Ulf Küch, stellvertretender Vorsitzender des Bundes Deutscher Kriminalbeamten (BDK), sieht für die Polizei keine Möglichkeiten, um Anschläge wie in Nizza zu verhindern – außer einen besseren Vernetzung, um dem Übel schon in seiner Entstehung zu begegnen.

Politik: Matthias Schiermeyer (ms)
Stuttgart – - Seit Jahren rufen der Islamische Staat, aber auch Al-Qaida ihre Sympathisanten in Europa zu Terrorakten mit Fahrzeugen auf: Ohne Sprengstoff und damit möglichst einfach sollen so viele Menschen wie möglich getötet werden. Die Polizei scheint von dieser neuen Form der Bedrohung dennoch überrascht zu sein – in Frankreich, aber auch in Deutschland. Auch so konnte es zum Blutbad in Nizza kommen.
Herr Küch, im Nahen Osten oder in Afrika sind Bombenattentate mit Sprengstoff-gefüllten Lkw seit Jahren üblich – hat die Polizei ein Fahrzeug als Waffe bisher unterschätzt?
Die Beschaffung von zwei, drei Tonnen Sprengstoff ist in Europa ja sehr schwierig. Gegen die Ansammlung großer Mengen sind unsere Sicherheitsorgane – wie wir damals bei der sogenannten Sauerland-Gruppe gesehen haben – über ein Monitoring der chemischen Industrie ganz gut gewappnet. Was wir aber überhaupt noch nicht auf dem Schirm hatten: dass ein Attentäter mit dem Lkw in eine Menschenmenge hineinfährt. Im Nahen Osten sind die Menschen auf der Hut – sie versuchen große Plätze und Anschlagsszenarien zu meiden. In Nizza haben die Franzosen den 14. Juli gefeiert – die Menschen waren vollkommen ahnungslos, was die Voraussetzung für eine enorme Katastrophe war.
Es gab große Sorgen vor Anschlägen bei der Europameisterschaft. Ist es leichter für einen Terroristen, dann zuzuschlagen, wenn im Grunde niemand damit rechnet?

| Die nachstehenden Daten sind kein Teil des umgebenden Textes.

-- pv_equiv track=rewrite | github.com/fredrik-rose/AdventOfCode2022 | adventofcode/day15/15.py | count_coverage
-- ===== SOURCE A (Python) =====
-- def count_coverage(segments):
--     events = create_x_events(segments)
--     active = 0
--     start = None
--     prev = None
--     coverage = 0
--     single_holes = []
--     for position, event in events:
--         active += event
--         if active == -1 and start is None:
--             start = position
--             if prev is not None and position - prev == 2:
--                 single_holes.append(position - 1)
--         if active == 0:
--             coverage += position - start + 1
--             start = None
--         prev = position
--     return int(coverage), single_holes
--
-- def create_x_events(segments):
--     events = []
--     for start, end in segments:
--         events.append((start, -1))
--         events.append((end, 1))
--     return sorted(events)
-- ===== SOURCE B (Python) =====
-- def count_coverage(segments):
--     starts = sorted([s for s, _ in segments])
--     ends = sorted([e for _, e in segments])
--     coverage = 0
--     single_holes = []
--     depth = 0
--     region_start = None
--     last = None
--     n = len(starts)
--     i = 0
--     for e in ends:
--         while i < n and starts[i] <= e:
--             pos = starts[i]
--             i += 1
--             depth += 1
--             if depth == 1 and region_start is None:
--                 region_start = pos
--                 if last is not None and pos - last == 2:
--                     single_holes.append(pos - 1)
--             if depth == 0:
--                 coverage += pos - region_start + 1
--                 region_start = None
--             last = pos
--         depth -= 1
--         if depth == 0:
--             coverage += e - region_start + 1
--             region_start = None
--         last = e
--     while i < n:
--         pos = starts[i]
--         i += 1
--         depth += 1
--         if depth == 1 and region_start is None:
--             region_start = pos
--             if last is not None and pos - last == 2:
--                 single_holes.append(pos - 1)
--         if depth == 0:
--             coverage += pos - region_start + 1
--             region_start = None
--         last = pos
--     return coverage, single_holes
-- ===== Notes on version B (the rewrite author's own statement) =====
-- stated objective: alternative
-- what changed: B sorts the start and end positions into two separate arrays and runs a two-pointer depth sweep over them (for each end, absorb the starts up to it), instead of A's building a combined list of signed (position,+-1) endpoint events, sorting the 2n events together and folding an active counter over them.
import Mathlib
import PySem

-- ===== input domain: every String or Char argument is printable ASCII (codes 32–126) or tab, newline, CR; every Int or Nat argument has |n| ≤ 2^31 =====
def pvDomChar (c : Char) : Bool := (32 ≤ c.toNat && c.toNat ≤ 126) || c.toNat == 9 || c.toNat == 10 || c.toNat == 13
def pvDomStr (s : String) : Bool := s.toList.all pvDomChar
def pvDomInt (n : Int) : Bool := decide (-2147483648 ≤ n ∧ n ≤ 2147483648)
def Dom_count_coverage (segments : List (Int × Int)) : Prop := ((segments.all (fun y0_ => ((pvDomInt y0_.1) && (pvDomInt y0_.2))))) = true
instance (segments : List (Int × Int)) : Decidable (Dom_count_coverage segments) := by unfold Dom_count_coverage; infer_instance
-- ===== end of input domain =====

Mit einem Lkw in eine Menschenmenge hineinzufahren, wäre auch während der EM möglich gewesen. Hier ging es um etwas Anderes: Das Ganze fand am Nationalfeiertag statt. Tiefer konnte man in das französische Herz nicht stechen, als an genau diesem Abend mit einer solch perfiden Inszenierung so viele Menschen zu töten. Das ist das Ziel gewesen.
Eine Tat von hohem Symbolgehalt mit weltweiter Ausstrahlung?
So ist es. Das wirkt so, als wenn man bei uns am 3. Oktober ein Attentat am Brandenburger Tor verüben würde.
Wie kann die Polizei die Risiken eines solchen Attentats bei Großveranstaltungen begrenzen?
Eine Erkenntnis wird sein, dass man auch solche Veranstaltungen mehr schützen muss. Aber wie soll das aussehen? Wollen wir um unsere Stadien, Jahrmärkte oder Oktoberfeste Panzersperren aufbauen? Das wird nicht funktionieren – und das wollen wir auch gar nicht. Nach jedem Anschlag wissen wir als Polizei mehr, auf was wir zu achten haben. Dennoch müssen wir die Risiken wahrscheinlich aushalten, weil ansonsten unsere freiheitlichen Demokratie auf dem Spiel steht. Wenn wir uns nicht mehr aus der Tür heraus trauen, haben die Terroristen gewonnen. Vielmehr müssen wir mehr an die Wurzeln des Terrorismus‘ herangehen, da liegt der Schlüssel.
Was lässt sich gegen Einzeltäter tun, die höchstens als Kleinkriminelle auffallen und als radikalisierte Extremisten nie in Erscheinung treten?
In dem Lkw sollen sich Waffen befunden haben – insofern muss es da eine Vorbereitung gegeben haben. Die Ermittlungen werden zeigen, ob es Unterstützung aus der Szene gegeben hat. Dennoch können uns genau diese Fälle in Zukunft große Probleme bereiten. Gegen einen Einzeltäter, der sich – wie offenbar auch in Dallas – im stillen Kämmerlein radikalisiert, haben wir keine Chance. Mit einem Überwachungsstaat wie im Reich George Orwells wird das nicht funktionieren. Da können wir allenfalls aufmerksamer auf diejenigen schauen, die andere zu radikalisieren versuchen.